● Problem statement
Every line below containing the word "objective" should be found and copied.

Records START

-- pv_equiv track=rewrite | github.com/BaseballBinder/BaseballBinder | backend/main.py | normalize_preview_url
-- ===== SOURCE A (Python) =====
-- from typing import Optional, List
--
-- def normalize_preview_url(url: Optional[str]) -> Optional[str]:
--     if not url:
--         return url
--     upgraded = url
--     replacements = ["s-l64", "s-l75", "s-l96", "s-l140", "s-l150", "s-l200", "s-l320", "s-l400", "s-l500"]
--     for token in replacements:
--         if token in upgraded:
--             upgraded = upgraded.replace(token, "s-l800")
--     return upgraded
-- ===== SOURCE B (Python) =====
-- from typing import Optional
--
-- _SIZES = ("64", "75", "96", "140", "150", "200", "320", "400", "500")
--
--
-- def normalize_preview_url(url: Optional[str]) -> Optional[str]:
--     if not url:
--         return url
--     out = []
--     i = 0
--     while i < len(url):
--         if url.startswith("s-l", i):
--             d = next((d for d in _SIZES if url.startswith(d, i + 3)), None)
--             if d is not None:
--                 out.append("s-l800")
--                 i += 3 + len(d)
--                 continue
--         out.append(url[i])
--         i += 1
--     return "".join(out)
-- ===== Notes on version B (the rewrite author's own statement) =====
-- stated objective: alternative
-- what changed: Replaced nine sequential full-string .replace passes (one per size token) by a single left-to-right scan that recognizes 's-l' plus the first matching size in place and rewrites it to 's-l800'.
import Mathlib
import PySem

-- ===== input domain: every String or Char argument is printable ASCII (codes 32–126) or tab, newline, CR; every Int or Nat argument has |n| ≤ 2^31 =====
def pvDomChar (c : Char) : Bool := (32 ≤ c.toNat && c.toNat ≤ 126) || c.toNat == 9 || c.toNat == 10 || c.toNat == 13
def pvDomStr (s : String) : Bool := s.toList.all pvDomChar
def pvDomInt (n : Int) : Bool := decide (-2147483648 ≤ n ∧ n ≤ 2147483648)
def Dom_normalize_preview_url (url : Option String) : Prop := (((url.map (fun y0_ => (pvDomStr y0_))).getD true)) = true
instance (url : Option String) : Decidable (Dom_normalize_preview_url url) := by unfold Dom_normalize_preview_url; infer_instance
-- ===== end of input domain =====

-- B replaces A's nine sequential full-string .replace passes by a single left-to-right scan
-- that rewrites each size token in place (objective: alternative single-pass algorithm).


-- ===== PORT A =====
-- A's token list, in A's order
def pvToksA : List String :=
  ["s-l64", "s-l75", "s-l96", "s-l140", "s-l150", "s-l200", "s-l320", "s-l400", "s-l500"]

def normalize_preview_url (url : Option String) : Option String :=
  match url with
  | none => none                      -- `if not url: return url`
  | some u =>
    if u = "" then some u             -- `if not url: return url`
    else
      -- for token in replacements: if token in upgraded: upgraded = upgraded.replace(token, "s-l800")
      some (pvToksA.foldl
        (fun upgraded token =>
          if PySem.Str.isIn token upgraded then PySem.Str.replace upgraded token "s-l800"
          else upgraded) u)

-- ===== PORT B =====
-- the tuple _SIZES of Source B, as char lists
def pvSizes : List (List Char) :=
  [['6','4'], ['7','5'], ['9','6'], ['1','4','0'], ['1','5','0'],
   ['2','0','0'], ['3','2','0'], ['4','0','0'], ['5','0','0']]

-- Source B's while-loop: one left-to-right scan; at an "s-l" the first matching size
-- (next(...) = List.find?) is upgraded to "s-l800" and skipped, otherwise one char is copied.
def pvScan : List Char → List Char
  | [] => []
  | c :: t =>
    if (['s','-','l'] : List Char).isPrefixOf (c :: t) then
      match pvSizes.find? (fun d => d.isPrefixOf ((c :: t).drop 3)) with
      | some d => ['s','-','l','8','0','0'] ++ pvScan ((c :: t).drop (3 + d.length))
      | none => c :: pvScan t
    else c :: pvScan t
termination_by s => s.length
decreasing_by
  all_goals (simp; try omega)

def normalize_preview_url_alt (url : Option String) : Option String :=
  match url with
  | none => none                      -- `if not url: return url`
  | some u =>
    if u = "" then some u
    else some (String.ofList (pvScan u.toList))   -- "".join(out)

-- ===== PRECONDITION & SPEC =====
def Spec_normalize_preview_url (url : Option String) (out : Option String) : Prop := out = normalize_preview_url_alt url
instance (url : Option String) (out : Option String) : Decidable (Spec_normalize_preview_url url out) := by unfold Spec_normalize_preview_url; infer_instance

-- ===== CLAIM (what is proved, stated in full; the proofs are below) =====
def Claim_equal_normalize_preview_url : Prop := ∀ (url : Option String), Dom_normalize_preview_url url → Spec_normalize_preview_url url (normalize_preview_url url)

-- ===== LEMMAS AND PROOFS =====

def pvNEW : List Char := ['s','-','l','8','0','0']
def pvRep (old : List Char) : List Char → List Char
  | [] => []
  | c :: t =>
    if old.isPrefixOf (c :: t) then pvNEW ++ pvRep old (t.drop (old.length - 1))
    else c :: pvRep old t
termination_by s => s.length
decreasing_by
  all_goals (simp; try omega)

theorem pvGo_spec (old : List Char) (hold : old ≠ []) :
    ∀ fuel l acc, l.length ≤ fuel →
      PySem.Chars.replace.go old pvNEW fuel l acc = acc.reverse ++ pvRep old l := by
  intro fuel
  induction fuel with
  | zero =>
    intro l acc hl
    have : l = [] := by simpa using List.length_eq_zero_iff.mp (Nat.le_zero.mp hl)
    subst this
    simp [PySem.Chars.replace.go, pvRep]
  | succ n ih =>
    intro l acc hl
    match l with
    | [] => simp [PySem.Chars.replace.go, pvRep]
    | c :: t =>
      rw [PySem.Chars.replace.go]
      have hl' : t.length + 1 ≤ n + 1 := by simpa using hl
      obtain ⟨k, hk⟩ : ∃ k, old.length = k + 1 := ⟨old.length - 1, by
        have := List.length_pos_iff.mpr hold; omega⟩
      by_cases hp : old.isPrefixOf (c :: t)
      · rw [if_pos hp]
        rw [ih _ _ (by simp only [List.length_drop, List.length_cons]; omega)]
        rw [pvRep]
        rw [if_pos hp]
        simp [hk]
      · rw [if_neg hp]
        rw [ih _ _ (by omega)]
        rw [pvRep]
        rw [if_neg hp]
        simp

theorem pvReplace_eq (old : List Char) (hold : old ≠ []) (s : List Char) :
    PySem.Chars.replace s old pvNEW = pvRep old s := by
  rw [PySem.Chars.replace]
  simp [List.isEmpty_eq_false_iff.mpr hold ]
  rw [pvGo_spec old hold s.length s [] le_rfl]
  simp

theorem pvRep_not_infix (old s : List Char) (h : ¬ old <:+: s) : pvRep old s = s := by
  induction s with
  | nil => rw [pvRep]
  | cons c t ih =>
    rw [pvRep]
    have hp : ¬ old.isPrefixOf (c :: t) := by
      intro hpf
      exact h (List.IsPrefix.isInfix (List.isPrefixOf_iff_prefix.mp hpf))
    rw [if_neg hp]
    rw [ih (fun hin => h (hin.trans (List.suffix_cons c t).isInfix))]

def pvToksC : List (List Char) :=
  [['s','-','l','6','4'], ['s','-','l','7','5'], ['s','-','l','9','6'],
   ['s','-','l','1','4','0'], ['s','-','l','1','5','0'], ['s','-','l','2','0','0'],
   ['s','-','l','3','2','0'], ['s','-','l','4','0','0'], ['s','-','l','5','0','0']]
def pvFold (cs : List Char) : List Char := pvToksC.foldl (fun u T => pvRep T u) cs

-- no character of pvRep's output that was copied from the input is created or destroyed:
-- a prefix not containing 's' of (pvRep old t) is a prefix of t itself
theorem pvPres (old : List Char) :
    ∀ t p, 's' ∉ p → p <+: pvRep old t → p <+: t := by
  intro t
  induction t using pvRep.induct old with
  | case1 =>
    intro p _ hp
    rw [pvRep] at hp
    simpa using hp
  | case2 c t hpre ih =>
    intro p hs hp
    rw [pvRep, if_pos hpre] at hp
    rcases List.prefix_cons_iff.mp hp with h | ⟨q, hq, _⟩
    · simp [h]
    · exact absurd (hq ▸ List.mem_cons_self) hs
  | case3 c t hpre ih =>
    intro p hs hp
    rw [pvRep, if_neg hpre] at hp
    rcases List.prefix_cons_iff.mp hp with h | ⟨q, hq, hq'⟩
    · simp [h]
    · subst hq
      have hs' : 's' ∉ q := fun h => hs (List.mem_cons_of_mem _ h)
      exact List.cons_prefix_cons.mpr ⟨rfl, ih q hs' hq'⟩

-- a token that was not a prefix of c :: t is still not a prefix after a replace in t
theorem pvConsStep (old T : List Char) (hne : T ≠ []) (hs : 's' ∉ T.tail)
    (c : Char) (t : List Char) (h : ¬ T <+: c :: t) : ¬ T <+: c :: pvRep old t := by
  intro hT
  match T, hne with
  | c0 :: p, _ =>
    rcases List.cons_prefix_cons.mp hT with ⟨rfl, hq⟩
    exact h (List.cons_prefix_cons.mpr ⟨rfl, pvPres old t p hs hq⟩)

Records END

● Result
-- stated objective: alternative
-- that rewrites each size token in place (objective: alternative single-pass algorithm).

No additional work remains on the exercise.